Excerpted from a Constangy Brooks Smith and Prophete LLP blog by Jeff Champ
In determining what counts as harassment in the workplace, context matters.
That’s the takeaway from a recent decision from the U.S. Court of Appeals for the Fifth Circuit, affirming the dismissal of a lawsuit brought by a nurse technician who alleged she was sexually harassed by a patient.
Yolanda Landry contended that her employer knowingly allowed the patient to harass her, and then fired her shortly afterward because of her race and in retaliation for reporting the patient’s conduct.
Landry worked the night shift at a Louisiana rehabilitation hospital where patients recovered from “traumatic illnesses and injuries.” According to the lawsuit, one of her patients put his hand on her bottom as she tried to help him into bed. He also once told her that she was a “sexy, black beautiful woman.” According to Landry, her employer did nothing when she complained about the patient’s behavior.
The hospital said Landry was terminated after she came to the patient’s room while he was sleeping, turned on the light abruptly and began speaking to him loudly.

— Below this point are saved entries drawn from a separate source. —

-- pv_equiv track=rewrite | github.com/Gabriel-CR/selecao_de_instrucoes | utils.py | turn_list
-- ===== SOURCE A (Python) =====
-- def turn_list(linearInstructions):
--     aux = ''
--     res = []
--     for i in linearInstructions:
--         if i == '(' or i == ')':
--             res.append(aux)
--             res.append(i)
--             aux = ''
--         elif i == ',':
--             res.append(aux)
--             aux = ''
--         else:
--             aux += i
--
--     res.append(aux)
--
--     # remove '' da lista
--     res = [i for i in res if i != '']
--
--     return res
-- ===== SOURCE B (Python) =====
-- import re
--
-- def turn_list(linearInstructions):
--     # Regex tokenization: the capturing group makes re.split emit each
--     # '(' ')' ',' as its own element between the text pieces; then keep
--     # everything except empty pieces and the comma separators.
--     parts = re.split(r'([(),])', linearInstructions)
--     return [t for t in parts if t != '' and t != ',']
-- ===== Notes on version B (the rewrite author's own statement) =====
-- stated objective: idiomatic
-- what changed: Replaces the manual character-accumulator loop with re.split on a capturing delimiter class followed by a single filter comprehension.
import Mathlib
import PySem

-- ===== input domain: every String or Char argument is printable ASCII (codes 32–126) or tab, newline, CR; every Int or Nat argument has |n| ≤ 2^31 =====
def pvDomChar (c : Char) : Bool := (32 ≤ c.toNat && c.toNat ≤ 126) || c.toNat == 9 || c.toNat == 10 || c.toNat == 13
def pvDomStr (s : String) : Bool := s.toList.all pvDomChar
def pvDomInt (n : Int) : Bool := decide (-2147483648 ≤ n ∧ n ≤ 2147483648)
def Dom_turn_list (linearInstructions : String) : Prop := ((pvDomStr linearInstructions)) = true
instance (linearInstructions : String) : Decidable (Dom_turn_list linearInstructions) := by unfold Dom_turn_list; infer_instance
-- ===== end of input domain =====

-- B replaces A's manual accumulator loop by a regex split-then-filter (idiomatic); equal return values proved for all strings.

-- ===== PORT A =====
-- A's for-loop over the characters, with accumulator `aux` and output `res`,
-- as structural recursion over the char list (aux kept as List Char, turned
-- into a String exactly where A appends it to res).
def turnListLoop : List Char → List Char → List String → List Char × List String
  | [], aux, res => (aux, res)
  | i :: rest, aux, res =>
    if i = '(' ∨ i = ')' then turnListLoop rest [] (res ++ [String.ofList aux, String.ofList [i]])
    else if i = ',' then turnListLoop rest [] (res ++ [String.ofList aux])
    else turnListLoop rest (aux ++ [i]) res

def turn_list (linearInstructions : String) : List String :=
  let p := turnListLoop linearInstructions.toList [] []
  (p.2 ++ [String.ofList p.1]).filter (fun x => x ≠ "")

-- ===== PORT B =====
-- Hand port of re.split(r'([(),])', s): with a one-char capturing class the
-- regex split is exactly "cut at each delimiter, keeping the delimiter as its
-- own piece, empty pieces included" — exact for this pattern.
def pvIsDelim (c : Char) : Bool := c = '(' || c = ')' || c = ','

def reSplitDelims : List Char → List (List Char)
  | [] => [[]]
  | c :: cs =>
    if pvIsDelim c then [] :: [c] :: reSplitDelims cs
    else
      match reSplitDelims cs with
      | p :: ps => (c :: p) :: ps
      | [] => [[c]]

def turn_list_alt (linearInstructions : String) : List String :=
  ((reSplitDelims linearInstructions.toList).map (fun p => String.ofList p)).filter
    (fun t => t ≠ "" && t ≠ ",")

-- ===== PRECONDITION & SPEC =====
def Spec_turn_list (linearInstructions : String) (out : List String) : Prop := out = turn_list_alt linearInstructions
instance (linearInstructions : String) (out : List String) : Decidable (Spec_turn_list linearInstructions out) := by unfold Spec_turn_list; infer_instance

-- ===== CLAIM (what is proved, stated in full; the proofs are below) =====
def Claim_equal_turn_list : Prop := ∀ (linearInstructions : String), Dom_turn_list linearInstructions → Spec_turn_list linearInstructions (turn_list linearInstructions)

-- ===== LEMMAS AND PROOFS =====

-- prepend pending text to the first piece of the split
def consHead (aux : List Char) : List (List Char) → List (List Char)
  | [] => [aux]
  | p :: ps => (aux ++ p) :: ps

theorem reSplitDelims_ne_nil (cs : List Char) : reSplitDelims cs ≠ [] := by
  cases cs with
  | nil => simp [reSplitDelims]
  | cons c cs =>
    simp only [reSplitDelims]
    split
    · simp
    · cases reSplitDelims cs <;> simp

theorem consHead_nil (l : List (List Char)) (h : l ≠ []) : consHead [] l = l := by
  cases l with
  | nil => exact absurd rfl h
  | cons p ps => simp [consHead]

theorem ofList_eq_comma_iff (l : List Char) : String.ofList l = "," ↔ l = [','] := by
  constructor
  · intro h
    have := congrArg String.toList h
    simpa using this
  · rintro rfl; rfl

-- A's filter (drop "") and B's filter (drop "" and ",") agree on comma-free lists
theorem filterAB (l : List String) (h : "," ∉ l) :
    l.filter (fun x => x ≠ "") = l.filter (fun t => t ≠ "" && t ≠ ",") := by
  induction l with
  | nil => rfl
  | cons x xs ih =>
    have hx : x ≠ "," := fun hxx => h (hxx ▸ List.mem_cons_self)
    have hxs : "," ∉ xs := fun hm => h (List.mem_cons_of_mem _ hm)
    have htail := ih hxs
    by_cases he : x = "" <;> simp [he, hx] <;> simpa using htail

theorem main_invariant : ∀ (rest aux : List Char) (res : List String), aux ≠ [','] →
    ((turnListLoop rest aux res).2 ++ [String.ofList (turnListLoop rest aux res).1]).filter (fun x => x ≠ "")
      = res.filter (fun x => x ≠ "")
        ++ ((consHead aux (reSplitDelims rest)).map (fun p => String.ofList p)).filter (fun t => t ≠ "" && t ≠ ",") := by
  intro rest
  induction rest with
  | nil =>
    intro aux res h
    have hauxc : String.ofList aux ≠ "," := fun hx => h ((ofList_eq_comma_iff aux).mp hx)
    have hb : "," ∉ [String.ofList aux] := by
      simp only [List.mem_singleton]
      exact fun hh => hauxc hh.symm
    simp only [turnListLoop, reSplitDelims, consHead, List.map, List.filter_append,
      List.append_nil]
    rw [filterAB [String.ofList aux] hb]
  | cons c cs ih =>
    intro aux res h
    have hauxc : String.ofList aux ≠ "," := fun hx => h ((ofList_eq_comma_iff aux).mp hx)
    by_cases hp : c = '(' ∨ c = ')'
    · have hd : pvIsDelim c = true := by
        rcases hp with rfl | rfl <;> decide
      have hsplit : reSplitDelims (c :: cs) = [] :: [c] :: reSplitDelims cs := by
        simp [reSplitDelims, hd]
      have hb : "," ∉ [String.ofList aux, String.ofList [c]] := by
        have : String.ofList [c] ≠ "," := by
          rcases hp with rfl | rfl <;> decide
        simp only [List.mem_cons, not_or]
        exact ⟨fun hh => hauxc hh.symm, fun hh => this hh.symm, List.not_mem_nil⟩
      simp only [turnListLoop, if_pos hp]
      rw [ih [] _ (by simp), consHead_nil _ (reSplitDelims_ne_nil cs), hsplit]
      simp only [consHead, List.append_nil, List.map, List.filter_append]
      rw [show (String.ofList aux :: String.ofList [c] ::
            List.map (fun p => String.ofList p) (reSplitDelims cs))
          = [String.ofList aux, String.ofList [c]]
            ++ List.map (fun p => String.ofList p) (reSplitDelims cs) from rfl]
      rw [List.filter_append, ← filterAB _ hb, List.append_assoc]
    · by_cases hc : c = ','
      · subst hc
        have hsplit : reSplitDelims (',' :: cs) = [] :: [','] :: reSplitDelims cs := by
          simp [reSplitDelims, pvIsDelim]
        simp only [turnListLoop, if_neg hp, ite_true]
        rw [ih [] _ (by simp), consHead_nil _ (reSplitDelims_ne_nil cs), hsplit]
        simp only [consHead, List.append_nil, List.map, List.filter_append]
        rw [show (String.ofList aux :: String.ofList [','] ::
              List.map (fun p => String.ofList p) (reSplitDelims cs))
            = [String.ofList aux, String.ofList [',']]
              ++ List.map (fun p => String.ofList p) (reSplitDelims cs) from rfl]
        rw [List.filter_append, List.append_assoc]
        have hdrop : List.filter (fun t => t ≠ "" && t ≠ ",")
            [String.ofList aux, String.ofList [',']]
            = List.filter (fun t => t ≠ "" && t ≠ ",") [String.ofList aux] := by
          simp [List.filter_cons]
        rw [hdrop, ← filterAB [String.ofList aux]
          (by simp only [List.mem_singleton]; exact fun hh => hauxc hh.symm)]
      · have hd : pvIsDelim c = false := by
          simp only [pvIsDelim, Bool.or_eq_false_iff, decide_eq_false_iff_not]
          exact ⟨⟨fun hx => hp (Or.inl hx), fun hx => hp (Or.inr hx)⟩, hc⟩
        have haux : aux ++ [c] ≠ [','] := by
          intro hx
          cases aux with
          | nil => simp at hx; exact hc hx
          | cons a as =>
            have := congrArg List.length hx
            simp at this
        obtain ⟨p, ps, hps⟩ : ∃ p ps, reSplitDelims cs = p :: ps := by
          cases hh : reSplitDelims cs with
          | nil => exact absurd hh (reSplitDelims_ne_nil cs)
          | cons p ps => exact ⟨p, ps, rfl⟩
        have hsplit : reSplitDelims (c :: cs) = (c :: p) :: ps := by
          simp [reSplitDelims, hd, hps]
        simp only [turnListLoop, if_neg hp, if_neg hc]
        rw [ih (aux ++ [c]) res haux, hps, hsplit]
        simp [consHead]

-- ===== VERDICT (by name: the statement is the Claim_ definition above) =====
theorem turn_list_spec : Claim_equal_turn_list := by
  intro s _
  unfold Spec_turn_list turn_list turn_list_alt
  rw [main_invariant s.toList [] [] (by simp)]
  rw [consHead_nil _ (reSplitDelims_ne_nil s.toList)]
  simp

The hospital said there had been other complaints about Landry’s behavior in the past.
A federal court in Louisiana granted summary judgment to the hospital, and the Fifth Circuit panel affirmed, saying the patient’s behavior was not severe or pervasive enough to be sexual harassment under the Title VII standard. Moreover, the court said the hospital had warned employees about “inappropriate sexual conduct by patients” that was “unfortunately not uncommon” given their impaired mental capacity.
The Fifth Circuit’s decision reinforces that context counts in assessing workplace harassment. Although the court limited its holding to what it described as the “unique nature” of the environment, it also said that in assessing whether the behavior rises to the level of actionable harassment, the court should consider what the reasonable co-worker — and not necessarily the legal system’s tried-and-true “reasonable person” — would find to be harassing.
The court’s decision does not mean health care and nursing home employers can relax when a patient harasses or discriminates against a caregiver. A number of courts have held employers liable for failing to take appropriate action in similar circumstances when the alleged behavior was more severe.
Indeed, a different panel of Fifth Circuit judges reversed summary judgment for a nursing home in a 2019 case where the plaintiff, a nursing assistant, alleged that a dementia patient repeatedly groped her, and even punched her. On one occasion when she complained about the patient’s behavior, her administrator allegedly told her to “put her big girl panties on.” The Fifth Circuit found that the patient’s alleged behavior, coupled with the employer’s response, was enough to allow the case to go to jury.
Employers have a responsibility under law to prevent harassment in the workplace, even when the harassment is by a third party such as a customer, vendor or patient. Although Landry’s employer avoided liability in part by emphasizing the unpredictable nature of the health care environment, it remains imperative for employers to have robust procedures that allow employees to report harassment by third parties as well as co-workers, and that employers take the complaints seriously and act appropriately in response. Failure to do so may ultimately mean a jury, rather than a judge, will decide whether the employer was “reasonable.”